Décès de J. Jacques Samson: Québec perd un gros niqueur

Je le dis d’emblée, je suis content d’apprendre ce matin la mort du chroniqueur du Journal de Q, J. Jacques Samson.

Sous peine de sombrer dans la dépression et l’alcoolisme, je crois qu’il est sain de se réjouir de ce genre de petite victoire. Pourquoi? Parce que ça fait un chroniqueur de droite malhonnête de moins. Bien que le Journal de Q ne lésinera pas sur les efforts pour trouver un démagogue de droite pour le remplacer, je suis persuadé qu’il n’arrivera jamais à la hauteur de J. Jacques Samson.

Le malhonnête

Selon le caquiste Gérard Deltell, le passage de J.Jacques du Soleil au Journal de Québec, en 2004, «a donné beaucoup de crédibilité aux pages politiques du Journal».

Crédible, J. Jacques? Allons donc.

Dans l’article du Journal de Q consacré au décès de Samson, on y relève 2 de ses chroniques sous le libellé « Une grande carrière ». L’une de ces chroniques, écrite en 2013, s’intitule « Les parasites de l’ASSÉ ».

Je rappelle qu’il s’agit d’une chronique signalée par le Journal de Q comme étant remarquable, par rapport aux milliers qu’il a écrite dans sa trop longue carrière.

Dans cette chronique, Samson va d’une charge à fond de train contre l’ASSÉ. Je vous résume:

  • L’ASSÉ est un groupe extrémiste disposant d’une visibilité disproportionnée dans les médias comme Québec Solidaire.
  • Il n’y a pas de syndicalistes étudiants, que des clients étudiants.
  • Les membres de l’ASSÉ font « des sciences molles pas de maths » .
  • Les leaders étudiants d’antan étaient meilleurs.

Un ramassis de préjugés que n’a pas manqué de relever le Conseil de presse dans un jugement rendu en 2013. Le CPQ blâme…

« le journaliste Jean-Jacques Samson et Le Journal de Québec pour les griefs d’informations inexactes, d’expression de préjugés et de propos méprisants. »

– Décision du Conseil de presse, décembre 2013

Quand tu dis que plusieurs membres de ta profession considèrent que ton texte est bourré d’erreurs et que, malgré tout, ton journal le désigne comme dans les meilleures chroniques que tu as écrites, ça veut tout dire.

L’anti-peuple

J. Jacques Samson haïssait le peuple. Les étudiants, les femmes, les groupes communautaires, les syndicalistes. Envers la classe populaire, Samson n’avait que du mépris. Sans doute passait-il trop de temps au restaurant de l’Assemblée Nationale, en se dorant le foie gras avec l’élite de la société.

Un exemple récent; Sans même citer son nom, Samson réclame une punition sévère pour le jeune Esteban Torres. Son crime? Avoir lancé une boule de papier sur le premier ministre. Samson va même jusqu’à faire des comparaisons avec le meurtre d’une élue en Angleterre.

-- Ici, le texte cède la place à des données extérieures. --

def func_alt (puzzle : List (List Int)) (N : Int) (K : Int) : Int :=
  ((rows_b puzzle N ++
      (PySem.List.pyRange 0 N 1).map (fun j => (rows_b puzzle N).map (fun row => PySem.List.pyGetD row j 0))).map
    (fun line => (((run_lengths line).count K : Nat) : Int))).sum

-- ===== PRECONDITION & SPEC =====
-- Pre_: exactly the inputs on which the Python A returns (it raises IndexError when N exceeds
-- the number of rows, or some of the first N rows is shorter than N).
def Pre_func (puzzle : List (List Int)) (N : Int) (K : Int) : Prop :=
  N ≤ puzzle.length ∧ ∀ row ∈ puzzle.take N.toNat, N ≤ row.length
instance (puzzle : List (List Int)) (N : Int) (K : Int) : Decidable (Pre_func puzzle N K) := by
  unfold Pre_func; infer_instance
def pvWitness_func : List (List Int) × Int × Int := ([[1, 0], [1, 1]], 2, 2)
def Spec_func (puzzle : List (List Int)) (N : Int) (K : Int) (out : Int) : Prop := out = func_alt puzzle N K
instance (puzzle : List (List Int)) (N : Int) (K : Int) (out : Int) : Decidable (Spec_func puzzle N K out) := by
  unfold Spec_func; infer_instance

-- ===== CLAIM (what is proved, stated in full; the proofs are below) =====
def Claim_equal_func : Prop := ∀ (puzzle : List (List Int)) (N : Int) (K : Int), Dom_func puzzle N K → Pre_func puzzle N K → Spec_func puzzle N K (func puzzle N K)

-- ===== LEMMAS AND PROOFS =====

-- A-side per-line scan, as a recursion over the list of line values with current run length c.
def gscan (K : Int) : List Int → Int → Int
  | [], _ => 0
  | x :: r, c =>
      if x ≠ 0 then
        (if c + 1 = K ∧ r = [] then 1
         else if c + 1 = K ∧ r.headD 0 = 0 then 1 else 0) + gscan K r (c + 1)
      else gscan K r 0

-- B-side run decomposition, as a recursion with current run length c.
def runsFrom : List Int → Int → List Int
  | [], c => if c ≠ 0 then [c] else []
  | x :: r, c =>
      if x ≠ 0 then runsFrom r (c + 1)
      else if c ≠ 0 then c :: runsFrom r 0 else runsFrom r 0

theorem run_lengths_aux : ∀ (xs out : List Int) (c : Int),
    (if (xs.foldl rstep (out, c)).2 ≠ 0
      then (xs.foldl rstep (out, c)).1 ++ [(xs.foldl rstep (out, c)).2]
      else (xs.foldl rstep (out, c)).1) = out ++ runsFrom xs c := by
  intro xs
  induction xs with
  | nil =>
    intro out c
    simp only [List.foldl_nil, runsFrom]
    split_ifs <;> simp_all
  | cons x r ih =>
    intro out c
    rw [List.foldl_cons]
    by_cases hx : x = 0
    · by_cases hc : c = 0
      · rw [show rstep (out, c) x = (out, c) from by simp [rstep, hx, hc]]
        rw [ih out c, runsFrom, if_neg (by simp [hx]), if_neg (by simp [hc]), hc]
      · rw [show rstep (out, c) x = (out ++ [c], 0) from by simp [rstep, hx, hc]]
        rw [ih (out ++ [c]) 0, runsFrom, if_neg (by simp [hx]), if_pos hc]
        simp
    · rw [show rstep (out, c) x = (out, c + 1) from by simp [rstep, hx]]
      rw [ih out (c + 1), runsFrom, if_pos hx]

theorem run_lengths_eq (xs : List Int) : run_lengths xs = runsFrom xs 0 := by
  have h := run_lengths_aux xs [] 0
  simpa [run_lengths] using h
-- pv_equiv track=rewrite | github.com/vkurenkov/haxball-chameleon | utils.py | module_path
-- ===== SOURCE A (Python) =====
-- def module_path(filepath: str) -> str:
--     for ind in reversed(range(len(filepath))):
--         if len(filepath) == 0:
--             break
--         if filepath[ind] == "/":
--             break
--         filepath = filepath[:-1]
--     return filepath
-- ===== SOURCE B (Python) =====
-- def module_path(filepath: str) -> str:
--     head, sep, _ = filepath.rpartition("/")
--     return head + sep
-- ===== Notes on version B (the rewrite author's own statement) =====
-- stated objective: faster
-- what changed: Replaces A's backward loop, which rebuilds the string one char shorter per step, with a single rpartition around the last slash, returning head plus separator.
import Mathlib
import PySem

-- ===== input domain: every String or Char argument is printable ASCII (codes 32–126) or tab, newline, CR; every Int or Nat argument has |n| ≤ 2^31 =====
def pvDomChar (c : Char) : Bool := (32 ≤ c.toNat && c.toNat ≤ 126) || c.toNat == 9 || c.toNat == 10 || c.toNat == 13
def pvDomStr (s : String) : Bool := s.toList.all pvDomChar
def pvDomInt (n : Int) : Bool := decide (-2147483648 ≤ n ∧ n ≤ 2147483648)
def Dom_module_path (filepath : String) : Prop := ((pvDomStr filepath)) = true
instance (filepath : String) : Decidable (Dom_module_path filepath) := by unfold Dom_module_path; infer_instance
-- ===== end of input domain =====

-- B replaces A's backward char-chopping loop (quadratic re-slicing) with a single rpartition: head + sep (measured faster).

-- ===== PORT A =====
-- the 'for ind in reversed(range(len(filepath)))' loop with its two breaks;
-- an out-of-range index (where Python would raise) never occurs since ind tracks len(filepath)-1
def moduleLoopA : List Int → List Char → List Char
  | [], s => s
  | ind :: rest, s =>
    if s.length = 0 then s
    else if PySem.List.pyGet? s ind = some '/' then s
    else moduleLoopA rest (PySem.List.slice s none (some (-1)))

def module_path (filepath : String) : String :=
  String.ofList (moduleLoopA ((PySem.List.pyRange 0 (filepath.toList.length : Int) 1).reverse) filepath.toList)

-- ===== PORT B =====
-- hand port of str.rpartition('/') restricted to head+sep (exact for a single-char separator):
-- scan the reversed chars, dropping the tail until the last '/'
def rpartKeep : List Char → List Char
  | [] => []
  | c :: rest => if c = '/' then c :: rest else rpartKeep rest

def module_path_alt (filepath : String) : String :=
  String.ofList ((rpartKeep filepath.toList.reverse).reverse)

-- ===== PRECONDITION & SPEC =====
def Spec_module_path (filepath : String) (out : String) : Prop := out = module_path_alt filepath
instance (filepath : String) (out : String) : Decidable (Spec_module_path filepath out) := by unfold Spec_module_path; infer_instance

-- ===== CLAIM (what is proved, stated in full; the proofs are below) =====
def Claim_equal_module_path : Prop := ∀ (filepath : String), Dom_module_path filepath → Spec_module_path filepath (module_path filepath)

-- ===== LEMMAS AND PROOFS =====

lemma moduleLoopA_eq_rpartKeep (cs : List Char) :
    moduleLoopA ((PySem.List.pyRange 0 (cs.length : Int) 1).reverse) cs
      = (rpartKeep cs.reverse).reverse := by
  induction cs using List.reverseRecOn with
  | nil => simp [PySem.List.pyRange_one_eq_nil, moduleLoopA, rpartKeep]
  | append_singleton ys y ih =>
    have hr : PySem.List.pyRange 0 ((ys ++ [y]).length : Int) 1
        = PySem.List.pyRange 0 (ys.length : Int) 1 ++ [(ys.length : Int)] := by
      have := PySem.List.pyRange_one_succ_right (a := 0) (b := (ys.length : Int)) (by positivity)
      simpa [List.length_append] using this
    rw [hr, List.reverse_append]
    simp only [List.reverse_singleton, List.singleton_append, moduleLoopA]
    have hget : PySem.List.pyGet? (ys ++ [y]) (ys.length : Int) = some y := by
      simp
    rw [hget]
    by_cases hy : y = '/'
    · simp [hy, rpartKeep]
    · have hne : some y ≠ some '/' := by simpa using hy
      simp only [List.length_append, List.length_singleton, hne,
        Nat.add_eq_zero_iff, if_false]
      rw [PySem.List.slice_to_neg_one, List.dropLast_concat]
      simpa [rpartKeep, hy] using ih

-- ===== VERDICT (by name: the statement is the Claim_ definition above) =====
theorem module_path_spec : Claim_equal_module_path := by
  intro filepath _
  unfold Spec_module_path module_path module_path_alt
  rw [moduleLoopA_eq_rpartKeep]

J. Jacques Samson a toujours défendu les gros contre les petits. Mais cette fois, comme quoi il y a bien une justice, ce seront les petits (vers) qui mangeront le gros, six pieds sous terre.

Relique d’un passé révolu, les riches, la droite et les nationalistes canadiens sont dans le deuil. Je lance une malédiction à tous ceux qui lui réclameront des funérailles nationales. Puissiez-vous tous étouffer avec vos taxes.